柊くんは私のことが好きらしい
「――……、」
階段に腰かけた私は、沈黙を保っていた柊くんが振り返り息を呑む気配を感じていた。
「なんで……」
ぽつりと落とされた否定的な疑念に、答えることはしなかった。
柊くんがどうしたいかわからなくたって、私はここにいたい。何を言われても、どんな結果になっても、私には話したいことがある。
もう逃げないって、決めたから。
「ひまりは俺のこと、苦手だろ」
久しぶりに近距離で目を合わせた柊くんの顔は、悲壮さで満たされていた。
驚きはあったけれど答えることなく彼を見上げ、耳を傾ける。それが余計に悲しませたのかもしれないと、話を聞いて思った。

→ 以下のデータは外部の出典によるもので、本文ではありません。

theorem pv_set_map_range {L k : Nat} (f : Nat → Int) (v : Int) :
    ((List.range L).map f).set k v = (List.range L).map (fun t => if t = k then v else f t) := by
  apply List.ext_getElem
  · simp
  · intro i h1 h2
    simp only [List.getElem_set, List.getElem_map, List.getElem_range]
    simp only [List.length_set, List.length_map, List.length_range] at h1
    split
    · simp_all
    · rw [if_neg (by omega)]

theorem pvChain_single (r : List Int) (i : Nat) :
    pvChain r i (i + 1) = true ↔ r.getD i 0 > r.getD (i + 1) 0 := by
  rw [pvChain_iff]
  constructor
  · intro h
    exact h i le_rfl (by omega)
  · intro h t ht hti
    have : t = i := by omega
    rwa [this]

theorem pvChain_split (r : List Int) (t i : Nat) (h : t ≤ i) :
    pvChain r t (i + 1) = true ↔
      (pvChain r t i = true ∧ r.getD i 0 > r.getD (i + 1) 0) := by
  rw [pvChain_iff, pvChain_iff]
  constructor
  · intro h'
    exact ⟨fun u hu hui => h' u hu (by omega), h' i h (by omega)⟩
  · rintro ⟨h1, h2⟩ u hu hui
    by_cases he : u = i
    · rwa [he]
    · exact h1 u hu (by omega)

theorem pv_getD_map_range {L : Nat} (f : Nat → Int) (t : Nat) (h : t < L) :
    ((List.range L).map f).getD t 0 = f t := by
  rw [List.getD_eq_getElem _ _ (by simpa using h)]
  simp

-- the inner while loop bumps by 500 exactly the positions t ≤ j from which ratings
-- strictly descend through position j + 1
theorem pv_inner_spec (r : List Int) (L : Nat) :
    ∀ (j : Nat) (f : Nat → Int), j < L →
    pvAInner r (j + 1) ((List.range L).map f)
      = (List.range L).map
          (fun t => if t ≤ j ∧ pvChain r t (j + 1) = true then f t + 500 else f t) := by
  intro j
  induction j with
  | zero =>
    intro f hL
    rw [pvAInner]
    rw [show PySem.List.pyGetD r ((0 : Nat) : Int) 0 = r.getD 0 0 from
        PySem.List.pyGetD_natCast r 0 0,
      show PySem.List.pyGetD r (((0 : Nat) : Int) + 1) 0 = r.getD 1 0 from by
        rw [show ((0 : Nat) : Int) + 1 = ((1 : Nat) : Int) by omega,
          PySem.List.pyGetD_natCast]]
    by_cases hg : r.getD 0 0 > r.getD 1 0
    · rw [if_pos hg, pvAInner,
        show PySem.List.pyGetD ((List.range L).map f) ((0 : Nat) : Int) 0 = f 0 from by
          rw [PySem.List.pyGetD_natCast]; exact pv_getD_map_range f 0 hL,
        pv_set_map_range]
      apply List.map_congr_left
      intro t ht
      by_cases h0 : t = 0
      · rw [if_pos h0, h0,
          if_pos ⟨le_rfl, (pvChain_single r 0).mpr hg⟩]
      · rw [if_neg h0, if_neg (fun hh => h0 (by omega))]
    · rw [if_neg hg]
      apply Eq.symm
      apply List.map_congr_left
      intro t ht
      split_ifs with h
      · exfalso
        have ht0 : t = 0 := by omega
        rw [ht0] at h
        exact hg ((pvChain_single r 0).mp h.2)
      · rfl
  | succ j ih =>
    intro f hL
    rw [pvAInner]
    rw [show PySem.List.pyGetD r ((j + 1 : Nat) : Int) 0 = r.getD (j + 1) 0 from
        PySem.List.pyGetD_natCast r (j + 1) 0,
      show PySem.List.pyGetD r (((j + 1 : Nat) : Int) + 1) 0 = r.getD (j + 2) 0 from by
        rw [show ((j + 1 : Nat) : Int) + 1 = ((j + 2 : Nat) : Int) by omega,
          PySem.List.pyGetD_natCast]]
    by_cases hg : r.getD (j + 1) 0 > r.getD (j + 2) 0
    · rw [if_pos hg,
        show PySem.List.pyGetD ((List.range L).map f) ((j + 1 : Nat) : Int) 0 = f (j + 1) from by
          rw [PySem.List.pyGetD_natCast]; exact pv_getD_map_range f (j + 1) hL,
        pv_set_map_range, ih _ (by omega)]
      apply List.map_congr_left
      intro t ht
      by_cases h0 : t = j + 1
      · subst h0
        rw [if_neg (fun hh : _ ∧ _ => by omega), if_pos rfl,
          if_pos ⟨le_rfl, (pvChain_single r (j + 1)).mpr hg⟩]
      · have hf' : (if t = j + 1 then f (j + 1) + 500 else f t) = f t := if_neg h0
        rw [hf']
        by_cases hle : t ≤ j
        · by_cases hc : pvChain r t (j + 1) = true
          · rw [if_pos ⟨hle, hc⟩,
              if_pos ⟨by omega, (pvChain_split r t (j + 1) (by omega)).mpr ⟨hc, hg⟩⟩]
          · rw [if_neg (fun hh => hc hh.2),
              if_neg (fun hh => hc ((pvChain_split r t (j + 1) (by omega)).mp hh.2).1)]
        · rw [if_neg (fun hh => hle hh.1), if_neg (fun hh : _ ∧ _ => by omega)]
    · rw [if_neg hg]
      apply Eq.symm
      apply List.map_congr_left
      intro t ht
      split_ifs with h
      · exact absurd ((pvChain_split r t (j + 1) h.1).mp h.2).2 hg
      · rfl

theorem pv_val_nochain (r : List Int) (i t : Nat) (ht : t < i)
    (hnc : ¬ ∀ u, t ≤ u → u < i → r.getD u 0 > r.getD (u + 1) 0) :
    pvVal r (i + 1) t = pvVal r i t := by
  unfold pvVal
  rw [pvD_succ_nochain r i t ht hnc]

theorem pv_val_stable (r : List Int) (i t : Nat) (h1 : 1 ≤ i) (ht : t < i)
    (h : ¬ r.getD (i - 1) 0 > r.getD i 0) :
    pvVal r (i + 1) t = pvVal r i t := by
  apply pv_val_nochain r i t ht
  intro hch
  have hh := hch (i - 1) (by omega) (by omega)
  rw [show i - 1 + 1 = i by omega] at hh
  exact h hh

theorem pv_val_bump (r : List Int) (i t : Nat) (h1 : 1 ≤ i) (ht : t < i)
    (hch : ∀ u, t ≤ u → u < i → r.getD u 0 > r.getD (u + 1) 0)
    (hI : pvInc r (i - 1) = 1) :
    pvVal r (i + 1) t = pvVal r i t + 1 := by
  have hsucc := pvD_succ_chain r i t ht hch
  have hDi := pvD_chain r i t ht hch
  by_cases hinct : pvInc r t = 1
  · rw [pvVal, pvVal, if_pos hinct, if_pos hinct, hsucc]
  · have htne : t ≠ i - 1 := fun he => hinct (he ▸ hI)
    have hge : (2 : Int) ≤ pvD r i t := by
      rw [hDi]
      have : 2 ≤ i - t := by omega
      omega
    rw [pvVal, pvVal, if_neg hinct, if_neg hinct, hsucc,
      if_neg (by omega), if_neg (by omega)]
    ring

theorem pv_val_peak (r : List Int) (i t : Nat) (h1 : 1 ≤ i) (ht : t < i)
    (hch : ∀ u, t ≤ u → u < i → r.getD u 0 > r.getD (u + 1) 0)
    (hI : pvInc r (i - 1) ≠ 1) :
    pvVal r (i + 1) t = pvVal r i t := by
  have hti : t = i - 1 := by
    by_contra hne
    have h2 : 2 ≤ i := by omega
    have hdesc := hch (i - 2) (by omega) (by omega)
    rw [show i - 2 + 1 = i - 1 by omega] at hdesc
    apply hI
    obtain ⟨k, hk⟩ : ∃ k, i - 1 = k + 1 := ⟨i - 2, by omega⟩
    have hdesc' : r.getD k 0 > r.getD (k + 1) 0 := by
      rw [show k = i - 2 by omega, show i - 2 + 1 = i - 1 by omega]
      exact hdesc
    rw [hk, pvInc, if_neg (lt_asymm hdesc')]
  subst hti
  have hD1 : pvD r i (i - 1) = 1 := pvD_last r i (i - 1) (by omega)
  have hD2 : pvD r (i + 1) (i - 1) = 2 := by
    rw [pvD_succ_chain r i (i - 1) (by omega) hch, hD1]
    norm_num
  rw [pvVal, pvVal, if_neg hI, if_neg hI, hD1, hD2,
    if_neg (by norm_num), if_pos rfl]
  ring

-- one iteration of A's main loop, on the invariant state
theorem pv_step (ratings : List Int) (i : Nat) (h1 : 1 ≤ i) (hi : i < ratings.length) :
    (fun bonuses (k : Int) =>
      if PySem.List.pyGetD ratings k 0 > PySem.List.pyGetD ratings (k - 1) 0 then
        bonuses ++ [PySem.List.pyGetD bonuses (k - 1) 0 + 500]
      else if PySem.List.pyGetD ratings k 0 = PySem.List.pyGetD ratings (k - 1) 0 then
        bonuses ++ [500]
      else
        let b2 := bonuses ++ [500]
        if PySem.List.pyGetD b2 (k - 1) 0 = 500 then pvAInner ratings k.toNat b2 else b2)
      (pvBon ratings (i - 1)) (i : Int) = pvBon ratings i := by
  have hi1 : i - 1 + 1 = i := by omega
  have hc1 : PySem.List.pyGetD ratings (i : Int) 0 = ratings.getD i 0 :=
    PySem.List.pyGetD_natCast ratings i 0
  have hc2 : (i : Int) - 1 = ((i - 1 : Nat) : Int) := by omega
  have hFm : pvBon ratings (i - 1)
      = (List.range i).map (fun j => 500 * pvVal ratings i j) := by
    unfold pvBon
    rw [hi1]
  have hvlast : pvVal ratings i (i - 1) = pvInc ratings (i - 1) := by
    have := pvVal_last ratings (i - 1)
    rwa [hi1] at this
  have hgetb : PySem.List.pyGetD (pvBon ratings (i - 1)) ((i - 1 : Nat) : Int) 0
      = 500 * pvInc ratings (i - 1) := by
    rw [PySem.List.pyGetD_natCast, hFm, pv_getD_map_range _ _ (by omega), hvlast]
  have hvi : pvVal ratings (i + 1) i = pvInc ratings i := pvVal_last ratings i
  have hIncEq : pvInc ratings i
      = if ratings.getD i 0 > ratings.getD (i - 1) 0 then pvInc ratings (i - 1) + 1 else 1 := by
    obtain ⟨k, hk⟩ : ∃ k, i = k + 1 := ⟨i - 1, by omega⟩
    subst hk
    rw [pvInc]
    simp
  simp only []
  rw [hc1, hc2, PySem.List.pyGetD_natCast]
  by_cases hgt : ratings.getD i 0 > ratings.getD (i - 1) 0
  · rw [if_pos hgt, hgetb, hFm]
    unfold pvBon
    rw [List.range_succ, List.map_append, List.map_singleton]
    congr 1
    · apply List.map_congr_left
      intro t ht
      rw [pv_val_stable ratings i t h1 (List.mem_range.mp ht) (lt_asymm hgt)]
    · rw [hvi, hIncEq, if_pos hgt]
      simp only [List.cons.injEq, and_true]
      ring
  · rw [if_neg hgt]
    by_cases heq : ratings.getD i 0 = ratings.getD (i - 1) 0
    · rw [if_pos heq, hFm]
      unfold pvBon
      rw [List.range_succ, List.map_append, List.map_singleton]
      congr 1
      · apply List.map_congr_left
        intro t ht
        rw [pv_val_stable ratings i t h1 (List.mem_range.mp ht) (heq ▸ lt_irrefl _)]
      · rw [hvi, hIncEq, if_neg hgt]
        norm_num
    · rw [if_neg heq]
      have hb2 : pvBon ratings (i - 1) ++ [(500 : Int)]
          = (List.range (i + 1)).map
              (fun t => if t = i then 500 else 500 * pvVal ratings i t) := by
        rw [hFm, List.range_succ, List.map_append, List.map_singleton, if_pos rfl]
        congr 1
        apply List.map_congr_left
        intro t ht
        rw [if_neg (by have := List.mem_range.mp ht; omega)]
      have hgetb2 : PySem.List.pyGetD (pvBon ratings (i - 1) ++ [(500 : Int)]) ((i - 1 : Nat) : Int) 0
          = 500 * pvInc ratings (i - 1) := by
        rw [hb2, PySem.List.pyGetD_natCast, pv_getD_map_range _ _ (by omega),
          if_neg (by omega), hvlast]
      have hipos := pvInc_pos ratings (i - 1)
      by_cases hI : pvInc ratings (i - 1) = 1
      · rw [hgetb2, if_pos (by rw [hI]; ring), hb2, Int.toNat_natCast]
        have hinner := pv_inner_spec ratings (i + 1) (i - 1)
          (fun t => if t = i then 500 else 500 * pvVal ratings i t) (by omega)
        rw [hi1] at hinner
        rw [hinner]
        unfold pvBon
        apply List.map_congr_left
        intro t ht
        have htlt : t < i + 1 := List.mem_range.mp ht
        beta_reduce
        by_cases h0 : t = i
        · rw [if_neg (fun hh : _ ∧ _ => by omega), if_pos h0, h0, hvi, hIncEq, if_neg hgt]
          norm_num
        · have htl : t < i := by omega
          rw [show (if t = i then (500 : Int) else 500 * pvVal ratings i t)
              = 500 * pvVal ratings i t from if_neg h0]
          by_cases hch : pvChain ratings t i = true
          · rw [if_pos ⟨by omega, hch⟩,
              pv_val_bump ratings i t h1 htl ((pvChain_iff ratings t i).mp hch) hI]
            ring
          · rw [if_neg (fun hh => hch hh.2),
              pv_val_nochain ratings i t htl
                (fun hp => hch ((pvChain_iff ratings t i).mpr hp))]
      · rw [hgetb2, if_neg (by omega), hb2]
        unfold pvBon
        apply List.map_congr_left
        intro t ht
        have htlt : t < i + 1 := List.mem_range.mp ht
        by_cases h0 : t = i
        · rw [if_pos h0, h0, hvi, hIncEq, if_neg hgt]
          norm_num
        · have htl : t < i := by omega
          rw [if_neg h0]
          by_cases hch : pvChain ratings t i = true
          · rw [pv_val_peak ratings i t h1 htl ((pvChain_iff ratings t i).mp hch) hI]
          · rw [pv_val_nochain ratings i t htl
              (fun hp => hch ((pvChain_iff ratings t i).mpr hp))]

「話しかければ笑ってくれるし、誘えば乗ってくれるけど……嫌われてないって感じるだけで、それ以上のことは、なんにもなくて……最初はそれでいいって思ってた。困らせるって気付いてたけど、俺のこと、少しでも好いてくれてれば、それでいいって」
でも、今は、違う。
柊くんは悲しそうに、それでも自分を奮い立たせるみたいに、声音を強めた。
「割り込んでほしいんだ。俺が誰といても、隣に来てほしいって。話しかけてほしいって……意地になるくらい」
金曜日、今日と。逸らされたのが嘘みたいに真っすぐ見つめられて、なんとも言えない気持ちが込み上げる。
避けていたのは気まずかったとか、怒っていたわけじゃなくて……私を、待ってた? だから朝は、私を見て……。